Data items:
def pvIntChars (cs : List Char) : Int :=
  if cs.head? = some '-' then -(List.foldl pvStep 0 (cs.drop 1))
  else if cs.head? = some '+' then List.foldl pvStep 0 (cs.drop 1)
  else List.foldl pvStep 0 cs

-- one iteration of A's loop body (the loop index i is unused by the body).
-- The three string statements N=str(N); N=N+'200'; N=int(N) are ported at the
-- List Char level ('200' = ['2','0','0']), as Lean's own String ops are opaque.
def funcStep (N : Int) : Int :=
  if PySem.Int.mod N 200 = 0 then PySem.Int.floordiv N 200
  else pvIntChars (PySem.Int.toChars N ++ ['2', '0', '0'])

-- `for i in range(K)` over the state N
def funcLoop : Nat → Int → Int
  | 0, N => N
  | k + 1, N => funcLoop k (funcStep N)

def func (N : Int) (K : Int) : Int := funcLoop K.toNat N

-- ===== PORT B =====

-- Source B's `while k > 0 and N != 0 and N % 200 == 0: N //= 200; k -= 1`
-- (returns the final N together with the remaining k)
def altPrefix : Nat → Int → Int × Nat
  | 0, N => (N, 0)
  | k + 1, N =>
    if N ≠ 0 ∧ PySem.Int.mod N 200 = 0 then altPrefix k (PySem.Int.floordiv N 200)
    else (N, k + 1)

def func_alt (N : Int) (K : Int) : Int :=
  let P := altPrefix K.toNat N
  let N' := P.1
  let k := P.2
  if k = 0 ∨ N' = 0 then N'
  else
    let m := k / 2
    let r := k % 2
    let p : Int := 5 ^ m
    let q := PySem.Int.floordiv (p - 1) 4
    if 0 < N' then
      if r = 1 then 1000 * (p * N' + q) + 200 else p * N' + q
    else
      if r = 1 then 1000 * (p * N' - q) - 200 else p * N' - q

-- ===== PRECONDITION & SPEC =====
def Spec_func (N : Int) (K : Int) (out : Int) : Prop := out = func_alt N K
instance (N : Int) (K : Int) (out : Int) : Decidable (Spec_func N K out) := by unfold Spec_func; infer_instance

-- ===== CLAIM (what is proved, stated in full; the proofs are below) =====
def Claim_equal_func : Prop := ∀ (N : Int) (K : Int), Dom_func N K → Spec_func N K (func N K)

-- ===== LEMMAS AND PROOFS =====

-- decimal digits of a natural number, most significant first (proof-side model of Nat.toDigits 10)
def pvND (n : Nat) : List Char :=
  if _h : n < 10 then [Nat.digitChar n]
  else pvND (n / 10) ++ [Nat.digitChar (n % 10)]
decreasing_by exact Nat.div_lt_self (by omega) (by omega)

lemma pvND_lt {n : Nat} (h : n < 10) : pvND n = [Nat.digitChar n] := by
  rw [pvND, dif_pos h]

lemma pvND_ge {n : Nat} (h : ¬ n < 10) :
    pvND n = pvND (n / 10) ++ [Nat.digitChar (n % 10)] := by
  conv_lhs => rw [pvND]
  rw [dif_neg h]

lemma pvND_toDigitsCore : ∀ (f n : Nat) (ds : List Char), n < f →
    Nat.toDigitsCore 10 f n ds = pvND n ++ ds := by
  intro f
  induction f with
  | zero => intro n ds h; omega
  | succ f ih =>
    intro n ds h
    rw [Nat.toDigitsCore]
    by_cases h10 : n < 10
    · have hz : n / 10 = 0 := Nat.div_eq_of_lt h10
      have hm : n % 10 = n := Nat.mod_eq_of_lt h10
      simp [hz, hm, pvND_lt h10]
    · have hz : ¬ n / 10 = 0 := by
        intro hz; exact h10 (by omega : n < 10)
      simp only [if_neg hz]
      rw [ih (n / 10) _ (by omega), pvND_ge h10]
      simp

lemma pvND_eq_toDigits (n : Nat) : Nat.toDigits 10 n = pvND n := by
  have := pvND_toDigitsCore (n + 1) n [] (by omega)
  simpa [Nat.toDigits] using this

lemma digitChar_toNat {d : Nat} (h : d < 10) : (Nat.digitChar d).toNat = 48 + d := by
  interval_cases d <;> decide

lemma digitChar_ne_sign {d : Nat} (h : d < 10) :
    Nat.digitChar d ≠ '-' ∧ Nat.digitChar d ≠ '+' := by
  interval_cases d <;> exact ⟨by decide, by decide⟩

lemma pvND_cons (n : Nat) : ∃ d t, d < 10 ∧ pvND n = Nat.digitChar d :: t := by
  induction n using Nat.strong_induction_on with
  | _ n ih =>
    by_cases h : n < 10
    · exact ⟨n, [], h, by rw [pvND_lt h]⟩
    · obtain ⟨d, t, hd, ht⟩ := ih (n / 10) (Nat.div_lt_self (by omega) (by omega))
      refine ⟨d, t ++ [Nat.digitChar (n % 10)], hd, ?_⟩
      rw [pvND_ge h, ht]; rfl

lemma fold_pvND : ∀ n : Nat, ∀ acc : Int,
    List.foldl pvStep acc (pvND n) = acc * (10 : Int) ^ (pvND n).length + n := by
  intro n
  induction n using Nat.strong_induction_on with
  | _ n ih =>
    intro acc
    by_cases h : n < 10
    · rw [pvND_lt h]
      simp only [List.foldl_cons, List.foldl_nil, List.length_singleton]
      rw [pvStep, digitChar_toNat h]
      push_cast; ring
    · rw [pvND_ge h]
      simp only [List.foldl_append, List.foldl_cons, List.foldl_nil,
        List.length_append, List.length_singleton]
      rw [ih (n / 10) (Nat.div_lt_self (by omega) (by omega)) acc]
      rw [pvStep, digitChar_toNat (Nat.mod_lt n (by omega))]
      have hn : (10 : Int) * ((n / 10 : Nat) : Int) + ((n % 10 : Nat) : Int) = (n : Int) := by
        omega
      calc (acc * 10 ^ (pvND (n / 10)).length + ((n / 10 : Nat) : Int)) * 10 +
              (((48 + n % 10 : Nat) : Int) - 48)
          = acc * (10 ^ (pvND (n / 10)).length * 10) +
              ((10 : Int) * ((n / 10 : Nat) : Int) + ((n % 10 : Nat) : Int)) := by
            push_cast; ring
        _ = acc * 10 ^ ((pvND (n / 10)).length + 1) + (n : Int) := by
            rw [hn, pow_succ]

lemma fold200 (x : Int) : pvStep (pvStep (pvStep x '2') '0') '0' = 1000 * x + 200 := by
  simp only [pvStep, show ((('2' : Char).toNat : Int)) = 50 from rfl,
    show ((('0' : Char).toNat : Int)) = 48 from rfl]
  ring

-- int(str(N) + '200') in closed form
lemma pvInt_append (N : Int) :
    pvIntChars (PySem.Int.toChars N ++ ['2', '0', '0']) =
      if 0 ≤ N then 1000 * N + 200 else 1000 * N - 200 := by
  by_cases h : N < 0
  · have hcons : PySem.Int.toChars N ++ ['2', '0', '0']
        = '-' :: (pvND N.natAbs ++ ['2', '0', '0']) := by
      rw [PySem.Int.toChars, if_pos h, pvND_eq_toDigits]; rfl
    rw [hcons, pvIntChars]
    rw [if_pos (show ('-' :: (pvND N.natAbs ++ ['2', '0', '0'])).head? = some '-' from rfl)]
    simp only [List.drop_succ_cons, List.drop_zero]
    rw [List.foldl_append, fold_pvND, zero_mul, zero_add]
    simp only [List.foldl_cons, List.foldl_nil]
    rw [fold200, Int.ofNat_natAbs_of_nonpos (by omega), if_neg (by omega)]
    ring
  · obtain ⟨d, t, hd, ht⟩ := pvND_cons N.toNat
    have hcons : PySem.Int.toChars N ++ ['2', '0', '0']
        = Nat.digitChar d :: (t ++ ['2', '0', '0']) := by
      rw [PySem.Int.toChars, if_neg h, pvND_eq_toDigits, ht]; rfl
    rw [hcons, pvIntChars]
    simp only [List.head?_cons]
    rw [if_neg (by simpa using (digitChar_ne_sign hd).1),
      if_neg (by simpa using (digitChar_ne_sign hd).2)]
    rw [show Nat.digitChar d :: (t ++ ['2', '0', '0'])
        = pvND N.toNat ++ ['2', '0', '0'] from by rw [ht]; rfl]
    rw [List.foldl_append, fold_pvND, zero_mul, zero_add]
    simp only [List.foldl_cons, List.foldl_nil]
    rw [fold200, Int.toNat_of_nonneg (by omega), if_pos (by omega)]

-- exact division by a positive literal
lemma fd4 (x t : Int) (h : x = 4 * t) : PySem.Int.floordiv x 4 = t := by
  rw [PySem.Int.floordiv_eq_ediv_of_pos (by norm_num), h,
    Int.mul_ediv_cancel_left _ (by norm_num)]

lemma dvd4 (m : Nat) : (4 : Int) ∣ 5 ^ m - 1 := by
  induction m with
  | zero => simp
  | succ m ih =>
    obtain ⟨t, ht⟩ := ih
    exact ⟨5 * t + 1, by rw [pow_succ]; linarith⟩

lemma funcStep_dvd (N c : Int) (h : N = 200 * c) : funcStep N = c := by
  have hm : PySem.Int.mod N 200 = 0 :=
    (PySem.Int.mod_eq_zero_iff_dvd N 200).mpr ⟨c, h⟩
  rw [funcStep, if_pos hm, h, PySem.Int.floordiv_eq_ediv_of_pos (by norm_num),
    Int.mul_ediv_cancel_left _ (by norm_num)]

lemma funcStep_parse (N : Int) (h : PySem.Int.mod N 200 ≠ 0) :
    funcStep N = if 0 ≤ N then 1000 * N + 200 else 1000 * N - 200 := by
  rw [funcStep, if_neg h, pvInt_append]

lemma mod_ne_shift (N : Int) :
    PySem.Int.mod (5 * N + 1) 200 ≠ 0 := by
  intro hc
  obtain ⟨c, hc⟩ := (PySem.Int.mod_eq_zero_iff_dvd _ 200).mp hc
  omega

lemma funcStep_neg (N : Int) : funcStep (-N) = -funcStep N := by
  by_cases hd : (200 : Int) ∣ N
  · obtain ⟨c, hc⟩ := hd
    rw [funcStep_dvd N c hc, funcStep_dvd (-N) (-c) (by omega)]
  · have hN : N ≠ 0 := by rintro rfl; exact hd ⟨0, by ring⟩
    have h1 : PySem.Int.mod N 200 ≠ 0 := by
      intro hc; exact hd ((PySem.Int.mod_eq_zero_iff_dvd N 200).mp hc)
    have h2 : PySem.Int.mod (-N) 200 ≠ 0 := by
      intro hc
      obtain ⟨c, hc⟩ := (PySem.Int.mod_eq_zero_iff_dvd (-N) 200).mp hc
      exact hd ⟨-c, by omega⟩
    rw [funcStep_parse N h1, funcStep_parse (-N) h2]
    rcases lt_trichotomy N 0 with h | h | h
    · rw [if_pos (show (0 : Int) ≤ -N by omega), if_neg (show ¬ (0 : Int) ≤ N by omega)]
      ring
    · exact absurd h hN
    · rw [if_neg (show ¬ (0 : Int) ≤ -N by omega), if_pos (show (0 : Int) ≤ N by omega)]
      ring

lemma funcLoop_neg : ∀ (k : Nat) (N : Int), funcLoop k (-N) = -funcLoop k N := by
  intro k
  induction k with
  | zero => intro N; rfl
  | succ k ih =>
    intro N
    show funcLoop k (funcStep (-N)) = -funcLoop k (funcStep N)
    rw [funcStep_neg, ih]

▶ _Work to be completed_
From the line containing "rw [funcStep, if_pos" down to the last line of the data above, copy every line exactly; leave out all other lines.

▶ _Exercise output_
  rw [funcStep, if_pos hm, h, PySem.Int.floordiv_eq_ediv_of_pos (by norm_num),
    Int.mul_ediv_cancel_left _ (by norm_num)]

lemma funcStep_parse (N : Int) (h : PySem.Int.mod N 200 ≠ 0) :
    funcStep N = if 0 ≤ N then 1000 * N + 200 else 1000 * N - 200 := by
  rw [funcStep, if_neg h, pvInt_append]

lemma mod_ne_shift (N : Int) :
    PySem.Int.mod (5 * N + 1) 200 ≠ 0 := by
  intro hc
  obtain ⟨c, hc⟩ := (PySem.Int.mod_eq_zero_iff_dvd _ 200).mp hc
  omega

lemma funcStep_neg (N : Int) : funcStep (-N) = -funcStep N := by
  by_cases hd : (200 : Int) ∣ N
  · obtain ⟨c, hc⟩ := hd
    rw [funcStep_dvd N c hc, funcStep_dvd (-N) (-c) (by omega)]
  · have hN : N ≠ 0 := by rintro rfl; exact hd ⟨0, by ring⟩
    have h1 : PySem.Int.mod N 200 ≠ 0 := by
      intro hc; exact hd ((PySem.Int.mod_eq_zero_iff_dvd N 200).mp hc)
    have h2 : PySem.Int.mod (-N) 200 ≠ 0 := by
      intro hc
      obtain ⟨c, hc⟩ := (PySem.Int.mod_eq_zero_iff_dvd (-N) 200).mp hc
      exact hd ⟨-c, by omega⟩
    rw [funcStep_parse N h1, funcStep_parse (-N) h2]
    rcases lt_trichotomy N 0 with h | h | h
    · rw [if_pos (show (0 : Int) ≤ -N by omega), if_neg (show ¬ (0 : Int) ≤ N by omega)]
      ring
    · exact absurd h hN
    · rw [if_neg (show ¬ (0 : Int) ≤ -N by omega), if_pos (show (0 : Int) ≤ N by omega)]
      ring

lemma funcLoop_neg : ∀ (k : Nat) (N : Int), funcLoop k (-N) = -funcLoop k N := by
  intro k
  induction k with
  | zero => intro N; rfl
  | succ k ih =>
    intro N
    show funcLoop k (funcStep (-N)) = -funcLoop k (funcStep N)
    rw [funcStep_neg, ih]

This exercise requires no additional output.